Caroline graduated from the University of Cambridge in 1942 (specialising in German, French, and Italian languages) and was recruited to Bletchley Park by Frank Birch, Head of the (German) Naval Section.

==Bletchley Park==
At Bletchley she led a team of seven women in Hut 4 who carried out a detailed analysis of German U-boat operations. With that information she created a database of index cards which was later copied by the Admiralty in London. The database and her extensive knowledge enabled the Admiralty to divert supply convoys from attack by U-boat wolfpacks and played an important role in the allied victory in the Battle of the Atlantic. She remained at Bletchley until 1946.
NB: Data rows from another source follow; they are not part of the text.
-- pv_equiv track=rewrite | github.com/agluszak/imperialism-decomp | new_scripts/run_global_dehardcode_wave.py | contiguous_clusters
-- ===== SOURCE A (Python) =====
-- from typing import Iterable
--
-- def contiguous_clusters(addrs: Iterable[int], stride: int, min_len: int) -> set[int]:
--     sorted_addrs = sorted(set(addrs))
--     in_cluster: set[int] = set()
--     if not sorted_addrs:
--         return in_cluster
--     run = [sorted_addrs[0]]
--     for a in sorted_addrs[1:]:
--         if a - run[-1] == stride:
--             run.append(a)
--             continue
--         if len(run) >= min_len:
--             in_cluster.update(run)
--         run = [a]
--     if len(run) >= min_len:
--         in_cluster.update(run)
--     return in_cluster
-- ===== SOURCE B (Python) =====
-- def contiguous_clusters(addrs, stride, min_len):
--     s = sorted(set(addrs))
--     n = len(s)
--     bounds = [0] + [i for i in range(1, n) if s[i] - s[i - 1] != stride] + [n]
--     out = set()
--     for b, e in zip(bounds, bounds[1:]):
--         if e - b >= min_len:
--             out.update(s[b:e])
--     return out
-- ===== Notes on version B (the rewrite author's own statement) =====
-- stated objective: alternative
-- what changed: B replaces A's incremental run-accumulator loop (grow a run, flush it at each break and at the end) by a two-phase boundary decomposition: one comprehension collects the break indices of the sorted distinct list, then the slices between consecutive boundaries whose length reaches min_len are unioned into the result.
import Mathlib
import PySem

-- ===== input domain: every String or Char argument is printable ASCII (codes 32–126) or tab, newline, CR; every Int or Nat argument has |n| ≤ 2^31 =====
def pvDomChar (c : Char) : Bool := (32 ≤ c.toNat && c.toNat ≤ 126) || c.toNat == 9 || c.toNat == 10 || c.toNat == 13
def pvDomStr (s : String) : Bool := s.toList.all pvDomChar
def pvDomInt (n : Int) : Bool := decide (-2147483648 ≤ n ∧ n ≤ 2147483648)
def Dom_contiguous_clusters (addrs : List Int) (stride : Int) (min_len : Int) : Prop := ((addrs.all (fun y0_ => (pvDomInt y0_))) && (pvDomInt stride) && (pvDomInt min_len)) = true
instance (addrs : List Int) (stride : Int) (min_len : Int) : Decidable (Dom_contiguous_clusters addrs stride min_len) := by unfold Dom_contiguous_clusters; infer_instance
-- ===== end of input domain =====

-- B replaces A's incremental run accumulator by boundary indices plus slicing (alternative decomposition, same cost).

-- ===== PORT A =====
-- the body of A's for-loop: state = (in_cluster, run); run is never empty, so run[-1] is read at index -1
def pvAStep (stride min_len : Int) (st : PySem.Set Int × List Int) (a : Int) : PySem.Set Int × List Int :=
  if a - PySem.List.pyGetD st.2 (-1) 0 = stride then (st.1, st.2 ++ [a])
  else if min_len ≤ (st.2.length : Int) then (PySem.Set.update st.1 st.2, [a])
  else (st.1, [a])

def contiguous_clusters (addrs : List Int) (stride : Int) (min_len : Int) : List Int :=
  let sorted_addrs := PySem.List.sorted (PySem.Set.ofList addrs) (fun x => x) false
  match sorted_addrs with
  | [] => (PySem.Set.empty : PySem.Set Int)
  | a0 :: rest =>
    let st := rest.foldl (pvAStep stride min_len) ((PySem.Set.empty : PySem.Set Int), [a0])
    if min_len ≤ (st.2.length : Int) then PySem.Set.update st.1 st.2 else st.1

-- ===== PORT B =====
-- boundary test of B's comprehension: s[i] - s[i - 1] != stride
def pvBPred (s : List Int) (stride : Int) (i : Int) : Bool :=
  decide (PySem.List.pyGetD s i 0 - PySem.List.pyGetD s (i - 1) 0 ≠ stride)

-- the body of B's for-loop over zip(bounds, bounds[1:]): out.update(s[b:e]) when e - b >= min_len
def pvBStep (s : List Int) (min_len : Int) (out : PySem.Set Int) (p : Int × Int) : PySem.Set Int :=
  if min_len ≤ p.2 - p.1 then PySem.Set.update out (PySem.List.slice s (some p.1) (some p.2)) else out

def contiguous_clusters_alt (addrs : List Int) (stride : Int) (min_len : Int) : List Int :=
  let s := PySem.List.sorted (PySem.Set.ofList addrs) (fun x => x) false
  let n : Int := (s.length : Int)
  let bounds := [(0 : Int)] ++ (PySem.List.pyRange 1 n 1).filter (pvBPred s stride) ++ [n]
  (bounds.zip (PySem.List.slice bounds (some 1) none)).foldl (pvBStep s min_len)
    (PySem.Set.empty : PySem.Set Int)

-- ===== PRECONDITION & SPEC =====
def Spec_contiguous_clusters (addrs : List Int) (stride : Int) (min_len : Int) (out : List Int) : Prop := out = contiguous_clusters_alt addrs stride min_len
instance (addrs : List Int) (stride : Int) (min_len : Int) (out : List Int) : Decidable (Spec_contiguous_clusters addrs stride min_len out) := by unfold Spec_contiguous_clusters; infer_instance

-- ===== CLAIM (what is proved, stated in full; the proofs are below) =====
def Claim_equal_contiguous_clusters : Prop := ∀ (addrs : List Int) (stride : Int) (min_len : Int), Dom_contiguous_clusters addrs stride min_len → Spec_contiguous_clusters addrs stride min_len (contiguous_clusters addrs stride min_len)

-- ===== LEMMAS AND PROOFS =====

-- the maximal stride-runs of a list, given the current run (nonempty) and its last element
def pvRuns (stride : Int) (run : List Int) (last : Int) : List Int → List (List Int)
  | [] => [run]
  | a :: t => if a - last = stride then pvRuns stride (run ++ [a]) a t else run :: pvRuns stride [a] a t

-- flushing one (qualifying) run into the result set
def pvUpd (min_len : Int) (s : PySem.Set Int) (r : List Int) : PySem.Set Int :=
  if min_len ≤ (r.length : Int) then PySem.Set.update s r else s

-- cumulative boundary positions of a run list, starting at position k
def pvCuts (k : Int) : List (List Int) → List Int
  | [] => [k]
  | r :: rs => k :: pvCuts (k + (r.length : Int)) rs

-- interior boundary positions (the cuts without the outer 0 and n)
def pvInner (k : Int) : List (List Int) → List Int
  | [] => []
  | [_] => []
  | r :: rs => (k + (r.length : Int)) :: pvInner (k + (r.length : Int)) rs
-- pv_equiv track=rewrite | github.com/joilsonlira/python_estudo | verify.py | conjuntos_repetidos
-- ===== SOURCE A (Python) =====
-- def conjuntos_repetidos(a,b):
--     dezenas = []
--     del dezenas[:]
--
--     for i in range(len(a)):
--         for k in range(len(b)):
--             if a[i] == b[k]:
--                 dezenas.append(a[i])
--
--
--     return sorted(dezenas)
-- ===== SOURCE B (Python) =====
-- def conjuntos_repetidos(a, b):
--     ca = {}
--     for x in a:
--         ca[x] = ca.get(x, 0) + 1
--     cb = {}
--     for y in b:
--         cb[y] = cb.get(y, 0) + 1
--     out = []
--     for v in sorted(ca):
--         if v in cb:
--             out += [v] * (ca[v] * cb[v])
--     return out
-- ===== Notes on version B (the rewrite author's own statement) =====
-- stated objective: faster
-- what changed: Replaces A's nested scan of all (i,k) pairs (then sorting the collected duplicates) by two counting dicts and a single pass over the sorted distinct values of a, emitting each common value count_a(v)*count_b(v) times.
import Mathlib
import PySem

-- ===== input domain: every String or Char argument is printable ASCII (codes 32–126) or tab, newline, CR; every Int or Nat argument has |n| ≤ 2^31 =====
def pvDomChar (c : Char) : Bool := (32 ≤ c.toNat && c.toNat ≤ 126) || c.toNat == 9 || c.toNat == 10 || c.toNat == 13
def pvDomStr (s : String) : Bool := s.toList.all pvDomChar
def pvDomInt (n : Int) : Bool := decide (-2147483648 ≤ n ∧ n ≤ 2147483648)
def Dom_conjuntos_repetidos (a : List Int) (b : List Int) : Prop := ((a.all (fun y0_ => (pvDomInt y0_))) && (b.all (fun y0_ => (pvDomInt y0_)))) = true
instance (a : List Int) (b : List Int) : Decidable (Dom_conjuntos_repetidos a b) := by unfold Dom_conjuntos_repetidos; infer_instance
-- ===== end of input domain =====

-- B replaces A's nested scans over a and b by counting dicts and one pass over the sorted
-- distinct values of `a`, emitting each common value count_a*count_b times (objective: faster).

-- ===== PORT A =====
-- the nested for-loops filling `dezenas` ([] after `del dezenas[:]`), then sorted(dezenas)
def conjuntos_repetidos (a : List Int) (b : List Int) : List Int :=
  PySem.List.sorted
    ((PySem.List.pyRange 0 (PySem.List.len a)).foldl (fun acc i =>
      (PySem.List.pyRange 0 (PySem.List.len b)).foldl (fun acc2 k =>
        if PySem.List.pyGetD a i 0 = PySem.List.pyGetD b k 0
        then acc2 ++ [PySem.List.pyGetD a i 0] else acc2) acc) ([] : List Int))
    (fun x => x)

-- ===== PORT B =====
-- B's counting loop `for x in xs: c[x] = c.get(x, 0) + 1` (used for ca and cb)
def pvCounterOf (xs : List Int) : PySem.Dict Int Int :=
  xs.foldl (fun d x => d.insert x (d.getD x 0 + 1)) PySem.Dict.empty

def conjuntos_repetidos_alt (a : List Int) (b : List Int) : List Int :=
  (PySem.List.sorted (pvCounterOf a).keys (fun v => v)).foldl (fun out v =>
    if (pvCounterOf b).contains v
    then out ++ PySem.List.pyRepeat [v] ((pvCounterOf a).getD v 0 * (pvCounterOf b).getD v 0)
    else out) []

-- ===== PRECONDITION & SPEC =====
def Spec_conjuntos_repetidos (a : List Int) (b : List Int) (out : List Int) : Prop := out = conjuntos_repetidos_alt a b
instance (a : List Int) (b : List Int) (out : List Int) : Decidable (Spec_conjuntos_repetidos a b out) := by unfold Spec_conjuntos_repetidos; infer_instance

-- ===== CLAIM (what is proved, stated in full; the proofs are below) =====
def Claim_equal_conjuntos_repetidos : Prop := ∀ (a : List Int) (b : List Int), Dom_conjuntos_repetidos a b → Spec_conjuntos_repetidos a b (conjuntos_repetidos a b)

-- ===== LEMMAS AND PROOFS =====

theorem pvCounterOf_eq (xs : List Int) : pvCounterOf xs = PySem.Dict.counter xs :=
  PySem.Dict.foldl_insert_getD_add_one_eq_counter xs

-- A's inner loop over b appends x once per element of b equal to x.
theorem pv_inner_loop (b : List Int) (x : Int) (acc : List Int) :
    b.foldl (fun acc2 y => if x = y then acc2 ++ [x] else acc2) acc
      = acc ++ List.replicate (b.count x) x := by
  induction b generalizing acc with
  | nil => simp
  | cons y t ih =>
    by_cases h : x = y
    · subst h
      simp [List.foldl_cons, ih, List.replicate_succ]
    · have hne : (y == x) = false := by simpa using fun h' => h h'.symm
      simp [List.foldl_cons, ih, List.count_cons, h, hne]

-- A's accumulated list is the flatMap of per-element replicates.
theorem pv_dezenas_eq (a b : List Int) :
    (PySem.List.pyRange 0 (PySem.List.len a)).foldl (fun acc i =>
      (PySem.List.pyRange 0 (PySem.List.len b)).foldl (fun acc2 k =>
        if PySem.List.pyGetD a i 0 = PySem.List.pyGetD b k 0
        then acc2 ++ [PySem.List.pyGetD a i 0] else acc2) acc) ([] : List Int)
      = a.flatMap (fun x => List.replicate (b.count x) x) := by
  have h1 : ∀ (acc : List Int) (x : Int),
      (PySem.List.pyRange 0 (PySem.List.len b)).foldl (fun acc2 k =>
        if x = PySem.List.pyGetD b k 0 then acc2 ++ [x] else acc2) acc
        = acc ++ List.replicate (b.count x) x := by
    intro acc x
    rw [PySem.List.foldl_pyRange_zero_pyGetD b 0 (fun acc2 y => if x = y then acc2 ++ [x] else acc2) acc]
    exact pv_inner_loop b x acc
  rw [PySem.List.foldl_pyRange_zero_pyGetD a 0
      (fun acc x => (PySem.List.pyRange 0 (PySem.List.len b)).foldl (fun acc2 k =>
        if x = PySem.List.pyGetD b k 0 then acc2 ++ [x] else acc2) acc) []]
  rw [List.foldl_ext (g := fun acc x => acc ++ List.replicate (b.count x) x)
      (H := by intro acc x _; exact h1 acc x)]
  simpa using PySem.List.foldl_append_eq_flatMap (fun x => List.replicate (b.count x) x) a []

-- counting in the flatMap of per-element replicates
theorem pv_count_flatMap (a b : List Int) (v : Int) :
    (a.flatMap (fun x => List.replicate (b.count x) x)).count v = a.count v * b.count v := by
  induction a with
  | nil => simp
  | cons x t ih =>
    by_cases h : x = v
    · subst h
      simp [List.count_append, ih]
      ring
    · simp [List.count_append, ih, List.count_replicate, List.count_cons,
        show (x == v) = false by simpa using h]

-- counting in a flatMap of replicates over a Nodup key list
theorem pv_count_flatMap_keys (ks : List Int) (n : Int → Nat) (v : Int) (hnd : ks.Nodup) :
    (ks.flatMap (fun u => List.replicate (n u) u)).count v
      = if v ∈ ks then n v else 0 := by
  induction ks with
  | nil => simp
  | cons x t ih =>
    rcases List.nodup_cons.mp hnd with ⟨hx, hnd'⟩
    by_cases h : x = v
    · subst h
      simp [List.count_append, ih hnd', hx]
    · simp [List.count_append, ih hnd', List.count_replicate,
        show (x == v) = false by simpa using h, List.mem_cons,
        show ¬ v = x from fun h' => h h'.symm]

-- a flatMap of replicates over a strictly increasing key list is ≤-sorted
theorem pv_flatMap_pairwise (ks : List Int) (n : Int → Nat)
    (h : ks.Pairwise (· < ·)) :
    (ks.flatMap (fun u => List.replicate (n u) u)).Pairwise (· ≤ ·) := by
  induction ks with
  | nil => simp
  | cons x t ih =>
    rcases List.pairwise_cons.mp h with ⟨hx, h'⟩
    rw [List.flatMap_cons, List.pairwise_append]
    refine ⟨?_, ih h', ?_⟩
    · rw [List.pairwise_replicate]; right; exact le_refl x
    · intro p hp q hq
      rcases List.mem_replicate.mp hp with ⟨-, rfl⟩
      rcases List.mem_flatMap.mp hq with ⟨u, hu, hq'⟩
      rcases List.mem_replicate.mp hq' with ⟨-, rfl⟩
      exact le_of_lt (hx _ hu)

-- B's loop over the sorted keys equals a flatMap of replicates of the products.
theorem pv_alt_eq (a b : List Int) :
    conjuntos_repetidos_alt a b
      = (PySem.List.sorted (PySem.Set.ofList a) (fun v => v)).flatMap
          (fun v => List.replicate (a.count v * b.count v) v) := by
  unfold conjuntos_repetidos_alt
  rw [pvCounterOf_eq a, pvCounterOf_eq b, PySem.Dict.keys_counter a]
  have hmain : ∀ (ks : List Int) (init : List Int),
      ks.foldl (fun out v =>
        if (PySem.Dict.counter b).contains v
        then out ++ PySem.List.pyRepeat [v] ((PySem.Dict.counter a).getD v 0 * (PySem.Dict.counter b).getD v 0)
        else out) init
      = init ++ ks.flatMap (fun v => List.replicate (a.count v * b.count v) v) := by
    intro ks
    induction ks with
    | nil => intro init; simp
    | cons v t ih =>
      intro init
      rw [List.foldl_cons, List.flatMap_cons, ← List.append_assoc, ← ih]
      congr 1
      by_cases hb : v ∈ b
      · have hc : (PySem.Dict.counter b).contains v = true := by
          rw [PySem.Dict.contains_counter]; simpa using hb
        rw [hc]
        simp only [if_true, PySem.Dict.getD_counter, PySem.List.pyRepeat_singleton]
        have : ((a.count v : Nat) : Int) * ((b.count v : Nat) : Int)
            = ((a.count v * b.count v : Nat) : Int) := by push_cast; ring
        rw [this, Int.toNat_natCast]
      · have hc : (PySem.Dict.counter b).contains v = false := by
          rw [PySem.Dict.contains_counter]; simpa using hb
        rw [hc]
        have : b.count v = 0 := List.count_eq_zero.mpr hb
        simp [this]
  exact hmain _ []

theorem pv_main (a b : List Int) : conjuntos_repetidos a b = conjuntos_repetidos_alt a b := by
  rw [pv_alt_eq]
  unfold conjuntos_repetidos
  rw [pv_dezenas_eq a b]
  set ks := PySem.List.sorted (PySem.Set.ofList a) (fun v => v) with hks
  have hlt : ks.Pairwise (· < ·) := PySem.List.sorted_ofList_pairwise_lt a
  have hnd : ks.Nodup := hlt.imp ne_of_lt
  apply PySem.List.sorted_id_eq_of_perm_of_pairwise
  · rw [List.perm_iff_count]
    intro v
    rw [pv_count_flatMap_keys ks _ v hnd, pv_count_flatMap a b v]
    by_cases hv : v ∈ ks
    · rw [if_pos hv]
    · have hva : v ∉ a := by
        intro hva
        exact hv ((PySem.List.mem_sorted _ _ _ v).mpr ((PySem.Set.mem_ofList a v).mpr hva))
      simp [List.count_eq_zero.mpr hva, hv]
  · exact pv_flatMap_pairwise ks _ hlt

-- ===== VERDICT (by name: the statement is the Claim_ definition above) =====
theorem conjuntos_repetidos_spec : Claim_equal_conjuntos_repetidos := by
  intro a b _
  exact pv_main a b
-- pv_equiv track=rewrite | github.com/kaq0817/Phoenixflowriselovable | phoenix_helper.py | plan_for_goal
-- ===== SOURCE A (Python) =====
-- def plan_for_goal(goal: str) -> list[str]:
--     g = (goal or "").strip().lower()
--     if not g:
--         return []
--
--     plan: list[str] = []
--
--     if "lovable" in g or "off lovable" in g or "escape lovable" in g:
--         plan.extend(
--             [
--                 "Scan the repo (scan project)",
--                 "List Lovable references (find lovable dependencies)",
--                 "Identify the AI/router/service file tied to Lovable",
--                 "Map env vars needed for deploy (.env, Cloudflare)",
--                 "Run local build/tests (run npm install, run npm run build)",
--                 "Prepare Cloudflare Pages/Worker deploy checklist",
--                 "Verify domain cutover readiness (DNS + redirects + HTTPS)",
--             ]
--         )
--
--     if "cloudflare" in g or "pages" in g or "worker" in g or "deploy" in g:
--         plan.extend(
--             [
--                 "Confirm build command + output folder",
--                 "Confirm env vars (Supabase/OAuth/API keys)",
--                 "Attach custom domain + www redirect",
--                 "Smoke test key flows (login/checkout/forms)",
--             ]
--         )
--
--     if "etsy" in g or "oauth" in g:
--         plan.extend(
--             [
--                 "Search repo for Etsy OAuth config and redirect URIs",
--                 "Confirm callback route exists in app",
--                 "Confirm provider console callback matches production domain",
--             ]
--         )
--
--     if "shopify" in g or "theme" in g:
--         plan.extend(
--             [
--                 "Open Shopify admin URL",
--                 "List theme issue symptoms and affected pages",
--                 "Check theme/app embed settings and storefront errors",
--             ]
--         )
--
--     if "suno" in g or "songs" in g or "music" in g:
--         plan.extend(
--             [
--                 "Define site music map (pages + moods + durations)",
--                 "Batch-generate drafts and keep top picks",
--                 "Export + name files consistently for the site",
--             ]
--         )
--
--     # Deduplicate while preserving order
--     seen = set()
--     deduped: list[str] = []
--     for item in plan:
--         if item not in seen:
--             seen.add(item)
--             deduped.append(item)
--     return deduped[:25]
-- ===== SOURCE B (Python) =====
-- # Inverted rule table: keyword -> rule index.  All 20 action strings are distinct and
-- # there are fewer than 25 of them in total, so no dedup pass and no [:25] cap is needed,
-- # and an empty/blank goal matches no keyword, so no early return is needed either.
-- _KEYWORD_RULE = {
--     "lovable": 0,
--     "cloudflare": 1, "pages": 1, "worker": 1, "deploy": 1,
--     "etsy": 2, "oauth": 2,
--     "shopify": 3, "theme": 3,
--     "suno": 4, "songs": 4, "music": 4,
-- }
--
-- _ACTIONS = [
--     [
--         "Scan the repo (scan project)",
--         "List Lovable references (find lovable dependencies)",
--         "Identify the AI/router/service file tied to Lovable",
--         "Map env vars needed for deploy (.env, Cloudflare)",
--         "Run local build/tests (run npm install, run npm run build)",
--         "Prepare Cloudflare Pages/Worker deploy checklist",
--         "Verify domain cutover readiness (DNS + redirects + HTTPS)",
--     ],
--     [
--         "Confirm build command + output folder",
--         "Confirm env vars (Supabase/OAuth/API keys)",
--         "Attach custom domain + www redirect",
--         "Smoke test key flows (login/checkout/forms)",
--     ],
--     [
--         "Search repo for Etsy OAuth config and redirect URIs",
--         "Confirm callback route exists in app",
--         "Confirm provider console callback matches production domain",
--     ],
--     [
--         "Open Shopify admin URL",
--         "List theme issue symptoms and affected pages",
--         "Check theme/app embed settings and storefront errors",
--     ],
--     [
--         "Define site music map (pages + moods + durations)",
--         "Batch-generate drafts and keep top picks",
--         "Export + name files consistently for the site",
--     ],
-- ]
--
--
-- def plan_for_goal(goal: str) -> list[str]:
--     g = (goal or "").strip().lower()
--     matched = {i for kw, i in _KEYWORD_RULE.items() if kw in g}
--     return [a for i in range(len(_ACTIONS)) if i in matched for a in _ACTIONS[i]]
-- ===== Notes on version B (the rewrite author's own statement) =====
-- stated objective: simpler
-- what changed: Inverts the rules into a flat keyword-to-rule-index dict, collects the SET of matched rule indices, and emits the action lists by index; the early return, the seen-set dedup loop and the [:25] cap all disappear (the 20 action strings are distinct and fewer than 25, so they were no-ops).
import Mathlib
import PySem

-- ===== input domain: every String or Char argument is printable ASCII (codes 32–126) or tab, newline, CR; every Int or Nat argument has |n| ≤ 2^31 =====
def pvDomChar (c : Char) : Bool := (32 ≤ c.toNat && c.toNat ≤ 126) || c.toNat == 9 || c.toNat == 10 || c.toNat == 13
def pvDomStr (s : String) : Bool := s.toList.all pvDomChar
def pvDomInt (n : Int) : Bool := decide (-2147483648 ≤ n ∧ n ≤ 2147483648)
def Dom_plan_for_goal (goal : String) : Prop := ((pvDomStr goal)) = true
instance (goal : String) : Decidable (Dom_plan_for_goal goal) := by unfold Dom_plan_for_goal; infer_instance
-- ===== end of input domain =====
==Soviet Studies Research Centre==
In the early 1970s Caroline began creating an index card database similar to the one she created at Bletchley (she later transferred it to a computer database). Her database was credited with "helping the SSRC become an influential force in the assessment of the Soviet threat."

==Personal life==
Caroline met Zygmunt Chojecki, a Polish exile, in Cambridge after the war. They married in 1953 and had two daughters and one son. After Zygmunt died in 1983 Caroline continued her work until she retired in 1992.

==Awards==
Caroline was appointed a Member of the Order of the British Empire (MBE) in 1986.